Paralysis and muscle atrophy are the two predominant symptoms of spinal muscular atrophy after nerve cells in the spinal cord are damaged. This is all linked to a genetic defect caused by SMA and the resulting protein underproduction. However, the nerve cells urgently need the "survival of motor neuron proteins" in order to fulfill their function of controlling movement. Although a gene therapy that has been trialed for a few years can provide relief, it does not yet provide a complete cure.
In order to be able to treat the nerve disease more effectively in future, researchers at the German Centre for Neurodegenerative Diseases (DZNE) and the Technical University of Dresden (TUD) are focusing on the embryonic stage. This is because, it is assumed, malformations already occur during the development of the nervous system. Accordingly, new therapeutic approaches could build on this and be used much earlier than before.
The research team cultivated so-called organoids in the laboratory in order to be able to access sufficient tissue samples for possible study work. These are tissue samples the size of a grain of rice with all the essential characteristics of spinal cord and muscle tissue. This enabled the team to take a close look at various stages: "The earliest phase that we can reproduce with our organoid model corresponds to that of a human embryo at the age of a few weeks," explains Dr Natalia Rodríguez-Muela, research group leader at the DZNE Dresden site and the Centre for Regenerative Therapies Dresden (CRTD) at the Technical University of Dresden.

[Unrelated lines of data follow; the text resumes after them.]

-- pv_equiv track=rewrite | github.com/varunuppala/searchEngine | PART-2/querydynamic.py | checkRelevancy
-- ===== SOURCE A (Python) =====
-- def checkRelevancy(listt):
--     if len(listt) == 1:
--         return True
--     else:
--         for i in listt[0]:
--             for j in listt[1]:
--                 if (i-j)*(i-j) < 25:
--                     return True
--     return False
-- ===== SOURCE B (Python) =====
-- def checkRelevancy(listt):
--     if len(listt) == 1:
--         return True
--     xs = sorted(listt[0])
--     ys = sorted(listt[1])
--     i = 0
--     j = 0
--     while i < len(xs) and j < len(ys):
--         d = xs[i] - ys[j]
--         if d * d < 25:
--             return True
--         if xs[i] < ys[j]:
--             i += 1
--         else:
--             j += 1
--     return False
-- ===== Notes on version B (the rewrite author's own statement) =====
-- stated objective: alternative
-- what changed: Replaces the nested all-pairs scan over the first two lists by sorting both lists and a two-pointer sweep that advances whichever pointer holds the smaller value.
import Mathlib
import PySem

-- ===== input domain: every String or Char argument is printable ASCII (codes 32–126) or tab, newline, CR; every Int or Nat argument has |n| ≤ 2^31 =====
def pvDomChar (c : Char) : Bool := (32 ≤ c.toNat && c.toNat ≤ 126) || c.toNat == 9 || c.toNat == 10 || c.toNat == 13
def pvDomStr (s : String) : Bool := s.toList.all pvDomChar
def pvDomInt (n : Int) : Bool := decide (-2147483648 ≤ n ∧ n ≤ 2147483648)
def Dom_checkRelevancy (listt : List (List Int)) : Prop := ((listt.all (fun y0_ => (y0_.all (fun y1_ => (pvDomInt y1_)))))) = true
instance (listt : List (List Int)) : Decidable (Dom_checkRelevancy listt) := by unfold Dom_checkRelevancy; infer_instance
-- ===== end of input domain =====

-- B replaces A's nested all-pairs scan over the first two lists by sorting both
-- lists and a two-pointer sweep (objective: alternative algorithm).

-- ===== PORT A =====
-- A: if len(listt)==1 return True; else nested for-loops over listt[0] and listt[1].
def checkRelevancy (listt : List (List Int)) : Bool :=
  if listt.length == 1 then true
  else
    match PySem.List.pyGet? listt 0, PySem.List.pyGet? listt 1 with
    | some a, some b => a.any (fun i => b.any (fun j => (i - j) * (i - j) < 25))
    | _, _ => false  -- unreachable under Pre_ (listt ≠ []): Python raises IndexError

-- ===== PORT B =====
-- the while loop of Source B: advance whichever pointer holds the smaller value
def pvSweep : List Int → List Int → Bool
  | x :: xs, y :: ys =>
    if (x - y) * (x - y) < 25 then true
    else if x < y then pvSweep xs (y :: ys)
    else pvSweep (x :: xs) ys
  | _, _ => false

def checkRelevancy_alt (listt : List (List Int)) : Bool :=
  if listt.length == 1 then true
  else
    match PySem.List.pyGet? listt 0 with
    | none => false  -- unreachable under Pre_
    | some a =>
      match PySem.List.pyGet? listt 1 with
      | none => false
      | some b =>
          pvSweep (PySem.List.sorted a (fun x => x) false) (PySem.List.sorted b (fun x => x) false)

-- ===== PRECONDITION & SPEC =====
-- Pre_ excludes the empty list, on which A raises IndexError (listt[0]).
def Pre_checkRelevancy (listt : List (List Int)) : Prop := listt ≠ []
instance (listt : List (List Int)) : Decidable (Pre_checkRelevancy listt) := by unfold Pre_checkRelevancy; infer_instance
def pvWitness_checkRelevancy : List (List Int) := [[1, 10], [6, 100]]

def Spec_checkRelevancy (listt : List (List Int)) (out : Bool) : Prop := out = checkRelevancy_alt listt
instance (listt : List (List Int)) (out : Bool) : Decidable (Spec_checkRelevancy listt out) := by unfold Spec_checkRelevancy; infer_instance

-- ===== CLAIM (what is proved, stated in full; the proofs are below) =====
def Claim_equal_checkRelevancy : Prop := ∀ (listt : List (List Int)), Dom_checkRelevancy listt → Pre_checkRelevancy listt → Spec_checkRelevancy listt (checkRelevancy listt)

-- ===== LEMMAS AND PROOFS =====

theorem pvSq_lt (d : Int) : (d * d < 25) ↔ (-5 < d ∧ d < 5) := by
  constructor
  · intro h
    constructor <;> by_contra hc <;> push_neg at hc <;> nlinarith
  · rintro ⟨h1, h2⟩; nlinarith

-- the sweep decides existence of a close pair on sorted lists
theorem pvSweep_spec : ∀ (xs ys : List Int),
    xs.Pairwise (· ≤ ·) → ys.Pairwise (· ≤ ·) →
    (pvSweep xs ys = true ↔ ∃ x ∈ xs, ∃ y ∈ ys, ((x - y) * (x - y) < 25 : Bool) = true)
  | [], ys, _, _ => by simp [pvSweep]
  | x :: xs, [], _, _ => by simp [pvSweep]
  | x :: xs, y :: ys, hx, hy => by
    rw [pvSweep]
    by_cases hclose : (x - y) * (x - y) < 25
    · simp only [hclose, if_true]
      constructor
      · intro _
        exact ⟨x, by simp, y, by simp, by simpa using hclose⟩
      · intro _; trivial
    · simp only [hclose, if_false]
      have hx' := (List.pairwise_cons.mp hx).2
      have hy' := (List.pairwise_cons.mp hy).2
      by_cases hlt : x < y
      · simp only [hlt, if_true]
        rw [pvSweep_spec xs (y :: ys) hx' hy]
        -- x is more than 4 below y, hence below every element of y :: ys
        have hfar : ∀ y' ∈ y :: ys, ¬ ((x - y') * (x - y') < 25) := by
          intro y' hy'' h
          have hyy : y ≤ y' := by
            rcases List.mem_cons.mp hy'' with h' | h'
            · omega
            · exact (List.pairwise_cons.mp hy).1 y' h'
          have h5 : x - y ≤ -5 := by
            by_contra hc; push_neg at hc
            exact hclose ((pvSq_lt _).mpr ⟨by omega, by omega⟩)
          rcases (pvSq_lt _).mp h with ⟨h1, h2⟩
          omega
        constructor
        · rintro ⟨x', hx'', y', hy'', h⟩
          exact ⟨x', List.mem_cons_of_mem _ hx'', y', hy'', h⟩
        · rintro ⟨x', hx'', y', hy'', h⟩
          rcases List.mem_cons.mp hx'' with h' | h'
          · subst h'; exact absurd (by simpa using h) (hfar y' hy'')
          · exact ⟨x', h', y', hy'', h⟩
      · simp only [hlt, if_false]
        rw [pvSweep_spec (x :: xs) ys hx hy']
        have hfar : ∀ x' ∈ x :: xs, ¬ ((x' - y) * (x' - y) < 25) := by
          intro x' hx'' h
          have hxx : x ≤ x' := by
            rcases List.mem_cons.mp hx'' with h' | h'
            · omega
            · exact (List.pairwise_cons.mp hx).1 x' h'
          have h5 : x - y ≥ 5 := by
            by_contra hc; push_neg at hc
            exact hclose ((pvSq_lt _).mpr ⟨by omega, by omega⟩)
          rcases (pvSq_lt _).mp h with ⟨h1, h2⟩
          omega
        constructor
        · rintro ⟨x', hx'', y', hy'', h⟩
          exact ⟨x', hx'', y', List.mem_cons_of_mem _ hy'', h⟩
        · rintro ⟨x', hx'', y', hy'', h⟩
          rcases List.mem_cons.mp hy'' with h' | h'
          · subst h'; exact absurd (by simpa using h) (hfar x' hx'')
          · exact ⟨x', hx'', y', h', h⟩
  termination_by xs ys => xs.length + ys.length

theorem pvSweep_eq_any (a b : List Int) :
    pvSweep (PySem.List.sorted a (fun x => x) false) (PySem.List.sorted b (fun x => x) false)
      = a.any (fun i => b.any (fun j => (i - j) * (i - j) < 25)) := by
  have hs := pvSweep_spec (PySem.List.sorted a (fun x => x) false)
      (PySem.List.sorted b (fun x => x) false)
      (by simpa using PySem.List.sorted_pairwise a (fun x => x))
      (by simpa using PySem.List.sorted_pairwise b (fun x => x))
  rw [Bool.eq_iff_iff, hs]
  simp [List.any_eq_true, PySem.List.mem_sorted]

-- ===== VERDICT (by name: the statement is the Claim_ definition above) =====
theorem checkRelevancy_spec : Claim_equal_checkRelevancy := by
  intro listt _ hpre
  unfold Spec_checkRelevancy checkRelevancy checkRelevancy_alt
  by_cases h1 : listt.length == 1
  · simp [h1]
  · simp only [h1, if_false]
    match listt, hpre with
    | [a], _ => simp at h1
    | a :: b :: rest, _ =>
      have hg0 : PySem.List.pyGet? (a :: b :: rest) 0 = some a := by
        simpa using PySem.List.pyGet?_natCast (a :: b :: rest) 0
      have hg1 : PySem.List.pyGet? (a :: b :: rest) 1 = some b := by
        simpa using PySem.List.pyGet?_natCast (a :: b :: rest) 1
      rw [hg0, hg1]
      exact (pvSweep_eq_any a b).symm
-- first index whose entry matches with length L (B's scan)
def pvFirst (pa : List Char) (L : Nat) (t : List (Int × List Char)) : Option Int :=
  t.findSome? (fun pr => if pvMatch pa pr.2 && pr.2.length == L then some pr.1 else none)

lemma pvM_ge (pa : List Char) (t : List (Int × List Char)) : ∀ bl, bl ≤ pvM pa bl t := by
  induction t with
  | nil => intro bl; simp [pvM]
  | cons pr t ih =>
    intro bl
    simp only [pvM, List.foldl_cons]
    by_cases h : pvMatch pa pr.2 = true
    · simp only [h, if_true]
      exact le_trans (le_max_left _ _) (ih _)
    · simp only [h]; exact ih bl

lemma pvF_spec (pa : List Char) (t : List (Int × List Char)) :
    ∀ bi bl, pvF pa (bi, bl) t =
      (if pvM pa bl t = bl then bi else pvFirst pa (pvM pa bl t) t, pvM pa bl t) := by
  induction t with
  | nil => intro bi bl; simp [pvF, pvM]
  | cons pr t ih =>
    intro bi bl
    by_cases hm : pvMatch pa pr.2 = true
    · by_cases hl : bl < pr.2.length
      · have hM : pvM pa bl (pr :: t) = pvM pa pr.2.length t := by
          simp [pvM, hm, Nat.max_eq_right (le_of_lt hl)]
        have hMge : pr.2.length ≤ pvM pa pr.2.length t := pvM_ge pa t _
        have hF : pvF pa (bi, bl) (pr :: t) = pvF pa (some pr.1, pr.2.length) t := by
          simp [pvF, hm, hl]
        rw [hF, ih, hM]
        have hne : pvM pa pr.2.length t ≠ bl := by omega
        simp only [hne, if_false]
        by_cases he : pvM pa pr.2.length t = pr.2.length
        · simp [pvFirst, he, hm]
        · have hne2 : pr.2.length ≠ pvM pa pr.2.length t := by omega
          simp only [he, if_false, pvFirst, List.findSome?_cons]
          simp [hm, hne2]
      · have hle : pr.2.length ≤ bl := Nat.le_of_not_lt hl
        have hM : pvM pa bl (pr :: t) = pvM pa bl t := by
          simp [pvM, hm, Nat.max_eq_left hle]
        have hF : pvF pa (bi, bl) (pr :: t) = pvF pa (bi, bl) t := by
          simp [pvF, hm, hl]
        rw [hF, ih, hM]
        by_cases he : pvM pa bl t = bl
        · simp [he]
        · have hgt : bl < pvM pa bl t := lt_of_le_of_ne (pvM_ge pa t bl) (Ne.symm he)
          have hne2 : pr.2.length ≠ pvM pa bl t := by omega
          simp only [he, if_false, pvFirst, List.findSome?_cons]
          simp [hm, hne2]
    · have hM : pvM pa bl (pr :: t) = pvM pa bl t := by simp [pvM, hm]
      have hF : pvF pa (bi, bl) (pr :: t) = pvF pa (bi, bl) t := by simp [pvF, hm]
      rw [hF, ih, hM]
      by_cases he : pvM pa bl t = bl
      · simp [he]
      · simp [pvFirst, he, hm]

lemma enumerate_map {α β : Type} (f : α → β) (l : List α) :
    ∀ s : Int, PySem.List.enumerate (l.map f) s
      = (PySem.List.enumerate l s).map (fun pr => (pr.1, f pr.2)) := by
  induction l with
  | nil => intro s; simp [PySem.List.enumerate_nil]
  | cons x t ih => intro s; simp [PySem.List.enumerate_cons, ih]

lemma pvM_enumerate (pa : List Char) (ds : List (List Char)) :
    ∀ (s : Int) (bl : Nat), pvM pa bl (PySem.List.enumerate ds s) = pvMl pa bl ds := by
  induction ds with
  | nil => intro s bl; simp [pvM, pvMl, PySem.List.enumerate_nil]
  | cons d t ih =>
    intro s bl
    simp only [PySem.List.enumerate_cons, pvM, pvMl, List.foldl_cons] at *
    by_cases h : pvMatch pa d = true <;> simp [h, ih]

lemma lens_foldl_max (pa : List Char) (ds : List (List Char)) :
    ∀ l : Nat, (((ds.filter (fun d => !d.isEmpty && pvMatch pa d)).map (fun d => d.length)).foldl max l)
      = pvMl pa l ds := by
  induction ds with
  | nil => intro l; simp [pvMl]
  | cons d t ih =>
    intro l
    by_cases hm : pvMatch pa d = true
    · by_cases he : d.isEmpty
      · have hlen : d.length = 0 := by
          cases d <;> simp_all [List.isEmpty]
        simp [he, hm, pvMl, ih, hlen]
      · simp [he, hm, pvMl, ih]
    · simp [hm, pvMl, ih]

lemma priority_index_eq (path : String) (priorities : List String) :
    get_priority_index path priorities = best_priority_index path priorities := by
  set pa := pvRstripSlash path.toList with hpa
  set norm := priorities.map (fun d => pvRstripSlash d.toList) with hnorm
  have hA : get_priority_index path priorities
      = (pvF pa (none, 0) (PySem.List.enumerate norm 0)).1 := by
    unfold get_priority_index pvF
    rw [hnorm, enumerate_map, List.foldl_map]
  rw [hA, pvF_spec]
  simp only [best_priority_index, ← hpa, ← hnorm]
  rw [pvM_enumerate]
  cases hl : (norm.filter (fun d => !d.isEmpty && pvMatch pa d)).map (fun d => d.length) with
  | nil =>
    have h0 : pvMl pa 0 norm = 0 := by rw [← lens_foldl_max, hl]; rfl
    simp [h0]
  | cons l t =>
    have hbest : t.foldl max l = pvMl pa 0 norm := by
      rw [← lens_foldl_max pa norm 0, hl]
      simp [List.foldl_cons]
    have hlpos : 0 < l := by
      cases hf : norm.filter (fun d => !d.isEmpty && pvMatch pa d) with
      | nil => rw [hf] at hl; simp at hl
      | cons d r =>
        rw [hf] at hl
        simp only [List.map_cons, List.cons.injEq] at hl
        have hmem : d ∈ norm.filter (fun d => !d.isEmpty && pvMatch pa d) := by
          rw [hf]; exact List.mem_cons_self
        have hd : (!d.isEmpty && pvMatch pa d) = true := (List.mem_filter.mp hmem).2
        have : ¬ d.isEmpty := by simp_all
        have : d ≠ [] := by simpa [List.isEmpty_iff] using this
        have : 0 < d.length := List.length_pos_iff.mpr this
        omega
    have hMpos : pvMl pa 0 norm ≠ 0 := by
      have : l ≤ t.foldl max l := (PySem.List.le_foldl_max t l).1
      omega
    simp only [hMpos, if_false]
    rw [hbest]
    rfl

-- ---- outer-loop equivalence ----

-- the list of (priority, path) candidates, in path order
def pvWP (priorities : List String) (paths : List String) : List (Int × String) :=
  paths.filterMap (fun p => (get_priority_index p priorities).map (fun i => (i, p)))

def pvWO (priorities : List String) (paths : List String) : List String :=
  paths.filter (fun p => (get_priority_index p priorities).isNone)

-- B's one-pass step on a candidate
def pvMinStep (best : Option (Int × String)) (c : Int × String) : Option (Int × String) :=
  match best with
  | none => some c
  | some b => if c.1 < b.1 then some c else some b

lemma collect_spec (priorities : List String) (paths : List String) :
    ∀ st : List (Int × String) × List String,
      paths.foldl
        (fun (st : List (Int × String) × List String) path =>
          match get_priority_index path priorities with
          | some i => (st.1 ++ [(i, path)], st.2)
          | none   => (st.1, st.2 ++ [path])) st
      = (st.1 ++ pvWP priorities paths, st.2 ++ pvWO priorities paths) := by
  induction paths with
  | nil => intro st; simp [pvWP, pvWO]
  | cons p t ih =>
    intro st
    cases hg : get_priority_index p priorities with
    | none => simp [hg, ih, pvWP, pvWO]
    | some i => simp [hg, ih, pvWP, pvWO]

lemma bfold_spec (priorities : List String) (paths : List String) :
    ∀ best : Option (Int × String),
      paths.foldl
        (fun (best : Option (Int × String)) path =>
          match best_priority_index path priorities with
          | some i =>
            match best with
            | none => some (i, path)
            | some b => if i < b.1 then some (i, path) else some b
          | none => best) best
      = (pvWP priorities paths).foldl pvMinStep best := by
  induction paths with
  | nil => intro best; simp [pvWP]
  | cons p t ih =>
    intro best
    have hg := (priority_index_eq p priorities).symm
    cases hb : best_priority_index p priorities with
    | none => simp [hb, ih, pvWP, hg ▸ hb]
    | some i =>
      have hgi : get_priority_index p priorities = some i := by rw [priority_index_eq, hb]
      cases best with
      | none => simp [hb, ih, pvWP, hgi, pvMinStep]
      | some b => simp [hb, ih, pvWP, hgi, pvMinStep]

The key finding of the tissue analyses: Disturbed gene regulation in the embryonic stage could be the trigger for the nerve disease and therefore become the focus for new treatment methods. These would then be applied during early pregnancy. Further research is still being carried out to verify these findings. So there is new hope for all those affected – around 1,500 people in Germany, most of whom suffer from SMA from childhood onwards.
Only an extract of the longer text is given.